_What the exercise asks:_ In the data that follows, find the line with "String.ofList (List.replicate (PySem.Chars.count"; transcribe it, every later line up to the one with "-- ===== LEMMAS", and that line as well, exactly and with no others.

[Collected data entries]
◆ ◆ ◆ ◆ ◆

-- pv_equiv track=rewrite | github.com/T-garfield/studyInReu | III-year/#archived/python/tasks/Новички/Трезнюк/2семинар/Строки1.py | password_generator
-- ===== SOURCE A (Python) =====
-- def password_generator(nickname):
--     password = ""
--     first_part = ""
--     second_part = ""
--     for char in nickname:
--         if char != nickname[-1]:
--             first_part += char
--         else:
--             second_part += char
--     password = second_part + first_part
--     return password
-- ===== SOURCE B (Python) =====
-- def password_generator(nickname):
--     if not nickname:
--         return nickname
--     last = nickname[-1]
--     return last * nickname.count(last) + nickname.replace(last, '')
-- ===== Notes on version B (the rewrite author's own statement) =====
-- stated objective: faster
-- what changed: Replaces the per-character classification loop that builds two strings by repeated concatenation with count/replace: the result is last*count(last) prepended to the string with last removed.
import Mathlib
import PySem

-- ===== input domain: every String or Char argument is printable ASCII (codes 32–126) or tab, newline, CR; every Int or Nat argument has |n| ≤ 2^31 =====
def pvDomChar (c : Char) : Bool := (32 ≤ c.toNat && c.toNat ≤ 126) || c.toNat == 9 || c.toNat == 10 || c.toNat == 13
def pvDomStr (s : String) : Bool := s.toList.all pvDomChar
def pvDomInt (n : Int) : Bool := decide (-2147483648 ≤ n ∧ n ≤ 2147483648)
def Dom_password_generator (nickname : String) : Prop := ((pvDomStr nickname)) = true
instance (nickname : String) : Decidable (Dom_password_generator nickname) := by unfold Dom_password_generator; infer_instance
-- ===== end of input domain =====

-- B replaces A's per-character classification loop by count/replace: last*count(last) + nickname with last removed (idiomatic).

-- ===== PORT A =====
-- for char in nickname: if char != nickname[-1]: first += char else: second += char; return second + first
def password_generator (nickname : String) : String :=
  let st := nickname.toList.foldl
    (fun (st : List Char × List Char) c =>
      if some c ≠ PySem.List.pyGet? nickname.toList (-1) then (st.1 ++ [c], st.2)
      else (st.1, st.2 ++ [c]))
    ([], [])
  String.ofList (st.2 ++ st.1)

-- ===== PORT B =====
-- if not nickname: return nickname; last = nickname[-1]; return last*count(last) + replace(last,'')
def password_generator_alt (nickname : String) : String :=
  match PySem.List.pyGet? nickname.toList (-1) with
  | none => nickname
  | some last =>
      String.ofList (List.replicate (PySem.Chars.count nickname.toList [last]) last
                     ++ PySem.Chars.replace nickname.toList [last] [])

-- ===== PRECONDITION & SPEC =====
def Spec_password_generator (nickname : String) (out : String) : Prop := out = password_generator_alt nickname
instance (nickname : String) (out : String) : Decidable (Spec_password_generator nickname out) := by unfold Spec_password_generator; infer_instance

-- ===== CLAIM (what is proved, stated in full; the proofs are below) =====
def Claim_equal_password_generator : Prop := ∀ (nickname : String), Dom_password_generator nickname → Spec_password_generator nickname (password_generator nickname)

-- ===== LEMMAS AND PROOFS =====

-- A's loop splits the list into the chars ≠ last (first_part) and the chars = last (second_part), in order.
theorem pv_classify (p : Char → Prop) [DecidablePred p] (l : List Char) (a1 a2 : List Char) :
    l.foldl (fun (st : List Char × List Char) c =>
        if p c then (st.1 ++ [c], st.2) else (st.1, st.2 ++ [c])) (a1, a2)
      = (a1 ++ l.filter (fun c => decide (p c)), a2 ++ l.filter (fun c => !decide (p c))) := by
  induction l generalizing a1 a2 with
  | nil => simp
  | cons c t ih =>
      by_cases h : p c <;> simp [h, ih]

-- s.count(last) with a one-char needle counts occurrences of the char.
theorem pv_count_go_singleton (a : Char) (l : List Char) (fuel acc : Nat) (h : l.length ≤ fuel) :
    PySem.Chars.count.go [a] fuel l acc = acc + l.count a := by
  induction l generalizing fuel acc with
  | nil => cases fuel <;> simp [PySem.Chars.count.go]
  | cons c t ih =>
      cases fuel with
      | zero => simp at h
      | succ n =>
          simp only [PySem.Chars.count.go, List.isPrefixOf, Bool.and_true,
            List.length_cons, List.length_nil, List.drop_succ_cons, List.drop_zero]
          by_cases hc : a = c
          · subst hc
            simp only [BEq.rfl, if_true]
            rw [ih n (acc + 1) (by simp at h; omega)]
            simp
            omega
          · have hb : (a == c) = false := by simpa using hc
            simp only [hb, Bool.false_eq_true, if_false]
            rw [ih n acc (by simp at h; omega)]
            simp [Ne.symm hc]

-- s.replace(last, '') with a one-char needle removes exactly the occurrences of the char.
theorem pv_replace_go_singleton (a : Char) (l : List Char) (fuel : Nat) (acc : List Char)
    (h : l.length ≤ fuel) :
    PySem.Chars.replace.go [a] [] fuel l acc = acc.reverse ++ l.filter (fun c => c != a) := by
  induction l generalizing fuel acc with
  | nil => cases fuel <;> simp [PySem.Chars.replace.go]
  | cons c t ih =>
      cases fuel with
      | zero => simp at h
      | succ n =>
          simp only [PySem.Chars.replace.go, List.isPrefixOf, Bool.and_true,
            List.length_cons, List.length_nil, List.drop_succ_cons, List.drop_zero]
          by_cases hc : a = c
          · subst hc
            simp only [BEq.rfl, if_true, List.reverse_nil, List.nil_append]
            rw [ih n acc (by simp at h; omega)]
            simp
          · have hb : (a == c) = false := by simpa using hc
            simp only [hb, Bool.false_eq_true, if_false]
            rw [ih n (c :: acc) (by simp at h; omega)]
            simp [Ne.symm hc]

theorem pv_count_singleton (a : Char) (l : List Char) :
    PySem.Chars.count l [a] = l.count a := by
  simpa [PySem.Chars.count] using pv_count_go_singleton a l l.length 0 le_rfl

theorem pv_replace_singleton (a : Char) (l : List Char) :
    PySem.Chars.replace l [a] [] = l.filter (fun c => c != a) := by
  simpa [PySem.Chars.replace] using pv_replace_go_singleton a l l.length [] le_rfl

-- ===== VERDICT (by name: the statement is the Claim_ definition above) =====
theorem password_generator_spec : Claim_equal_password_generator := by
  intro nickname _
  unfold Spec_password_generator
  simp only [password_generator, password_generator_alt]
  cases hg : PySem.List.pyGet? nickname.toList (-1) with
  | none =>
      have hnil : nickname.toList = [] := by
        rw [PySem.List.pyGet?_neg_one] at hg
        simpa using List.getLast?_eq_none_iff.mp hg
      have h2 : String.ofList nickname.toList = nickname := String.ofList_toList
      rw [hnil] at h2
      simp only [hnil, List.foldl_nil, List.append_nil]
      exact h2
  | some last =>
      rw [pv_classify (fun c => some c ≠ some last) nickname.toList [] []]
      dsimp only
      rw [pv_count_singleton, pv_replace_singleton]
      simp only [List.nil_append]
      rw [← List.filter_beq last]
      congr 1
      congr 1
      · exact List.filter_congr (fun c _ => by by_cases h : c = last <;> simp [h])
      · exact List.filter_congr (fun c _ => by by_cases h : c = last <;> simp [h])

◆ ◆ ◆ ◆ ◆

_Reply to the exercise:_
      String.ofList (List.replicate (PySem.Chars.count nickname.toList [last]) last
                     ++ PySem.Chars.replace nickname.toList [last] [])

-- ===== PRECONDITION & SPEC =====
def Spec_password_generator (nickname : String) (out : String) : Prop := out = password_generator_alt nickname
instance (nickname : String) (out : String) : Decidable (Spec_password_generator nickname out) := by unfold Spec_password_generator; infer_instance

-- ===== CLAIM (what is proved, stated in full; the proofs are below) =====
def Claim_equal_password_generator : Prop := ∀ (nickname : String), Dom_password_generator nickname → Spec_password_generator nickname (password_generator nickname)

-- ===== LEMMAS AND PROOFS =====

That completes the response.